My brother says, after thinking through the evils that people are willing to reveal about themselves:

I hate my complicity in these evils and others—my own evil, believe me, is not limited to the right or to the left; it is enthusiastically bipartisan. Yet, somehow, in spite of all this, I love myself. Maybe it is possible to love others the same way.

And here is why I’ve been thinking of weeds. They are allowed to grow up together with the wheat, says the Lord—not only because good people and bad people’s lives are so intertwined with each other, but because good and bad are so intertwined within the same single human heart. I know there is evil in my heart. Maybe not the same evil that is in a racist’s heart, but true evil. And I don’t want to be thrown out because of it.

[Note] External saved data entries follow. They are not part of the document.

-- pv_equiv track=rewrite | github.com/hieuducnguyen/BigOCourse | 20_backtracking/5_Dreamoon_and_WiFi.py | count_val
-- ===== SOURCE A (Python) =====
-- def count_val(line):
--     val = 0
--     for sign in line:
--         if sign == "+":
--             val += 1
--         else:
--             val -= 1
--     return val
-- ===== SOURCE B (Python) =====
-- def count_val(line):
--     p = line.count("+")
--     return 2 * p - len(line)
-- ===== Notes on version B (the rewrite author's own statement) =====
-- stated objective: simpler
-- what changed: Replaces the per-character accumulator loop with the closed form 2*p - len(line) where p is the number of plus signs counted once: no branch, no running state.
import Mathlib
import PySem

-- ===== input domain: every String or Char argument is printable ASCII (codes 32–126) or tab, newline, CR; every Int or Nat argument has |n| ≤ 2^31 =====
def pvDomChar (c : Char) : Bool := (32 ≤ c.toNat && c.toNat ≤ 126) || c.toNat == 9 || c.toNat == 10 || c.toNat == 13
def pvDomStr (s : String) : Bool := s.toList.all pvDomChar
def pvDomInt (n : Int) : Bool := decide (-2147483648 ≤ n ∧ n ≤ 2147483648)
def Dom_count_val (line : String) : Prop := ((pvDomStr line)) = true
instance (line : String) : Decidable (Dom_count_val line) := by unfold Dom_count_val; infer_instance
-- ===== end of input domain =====

-- B computes the same value by the closed form 2*count('+') - len, no accumulator loop.

-- ===== PORT A =====
def count_val (line : String) : Int :=
  line.toList.foldl (fun val sign => if sign == '+' then val + 1 else val - 1) 0

-- ===== PORT B =====
def count_val_alt (line : String) : Int :=
  2 * (PySem.Str.count line "+" : Int) - (PySem.Str.len line : Int)

-- ===== PRECONDITION & SPEC =====
def Spec_count_val (line : String) (out : Int) : Prop := out = count_val_alt line
instance (line : String) (out : Int) : Decidable (Spec_count_val line out) := by unfold Spec_count_val; infer_instance

-- ===== CLAIM (what is proved, stated in full; the proofs are below) =====
def Claim_equal_count_val : Prop := ∀ (line : String), Dom_count_val line → Spec_count_val line (count_val line)

-- ===== LEMMAS AND PROOFS =====

lemma count_val_foldl (l : List Char) (a : Int) :
    l.foldl (fun val sign => if sign == '+' then val + 1 else val - 1) a
      = a + 2 * (l.count '+' : Int) - (l.length : Int) := by
  induction l generalizing a with
  | nil => simp
  | cons c t ih =>
    simp only [List.foldl_cons, ih, List.count_cons, List.length_cons]
    by_cases h : c = '+' <;> simp [h] <;> omega

lemma go_single (c : Char) (l : List Char) (acc fuel : Nat) (h : l.length ≤ fuel) :
    PySem.Chars.count.go [c] fuel l acc = acc + l.count c := by
  induction l generalizing acc fuel with
  | nil => cases fuel <;> simp [PySem.Chars.count.go]
  | cons x t ih =>
    cases fuel with
    | zero => simp at h
    | succ n =>
      simp only [List.length_cons, Nat.succ_le_succ_iff] at h
      rw [PySem.Chars.count.go]
      by_cases hx : x = c
      · simp [hx, List.isPrefixOf, ih _ _ h]
        omega
      · simp [List.isPrefixOf, hx, ih _ _ h, Ne.symm hx]

lemma str_count_plus (s : String) :
    (PySem.Str.count s "+" : Int) = (s.toList.count '+' : Int) := by
  have : PySem.Chars.count s.toList ['+'] = s.toList.count '+' := by
    simp [PySem.Chars.count, go_single]
  simp [PySem.Str.count_eq]
  exact this

-- ===== VERDICT (by name: the statement is the Claim_ definition above) =====
theorem count_val_spec : Claim_equal_count_val := by
  intro line _
  unfold Spec_count_val count_val count_val_alt
  rw [count_val_foldl, str_count_plus]
  simp [PySem.Str.len_eq]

Leah Libresco has some ideas about how to endure this almost intolerable wheat-and-weeds situation. She begins by challenging the idea of doxxing (deliberately publicizing private or identifying personal information, with malicious intent). She calls it “one more avenue our society has discovered for throwing people away.” Not only is this unchristian, it’s counterproductive, if we want racists and white supremacists to repent. Libresco says:

It’s harder to walk away from the group you’ve attached yourself to when you know (because everyone is telling you) that you’ve blown it—that you shouldn’t have a job; that you can’t be forgiven; that everyone needs to know who you are right now, so they can shun and disemploy you for the rest of your life.

This is where doxxing can create a desperation that ultimately solidifies, rather than breaks, alt-right associations: If a first-timer who wants “out” finds himself doxxed, he may come to believe that only the alt-right will still have him; he may remain there, boxed in, simply to prevent complete social isolation.”

It tells him, in short, that he is nothing but a weed. So he will go and live with the weeds, and help them flourish. Is that what we want?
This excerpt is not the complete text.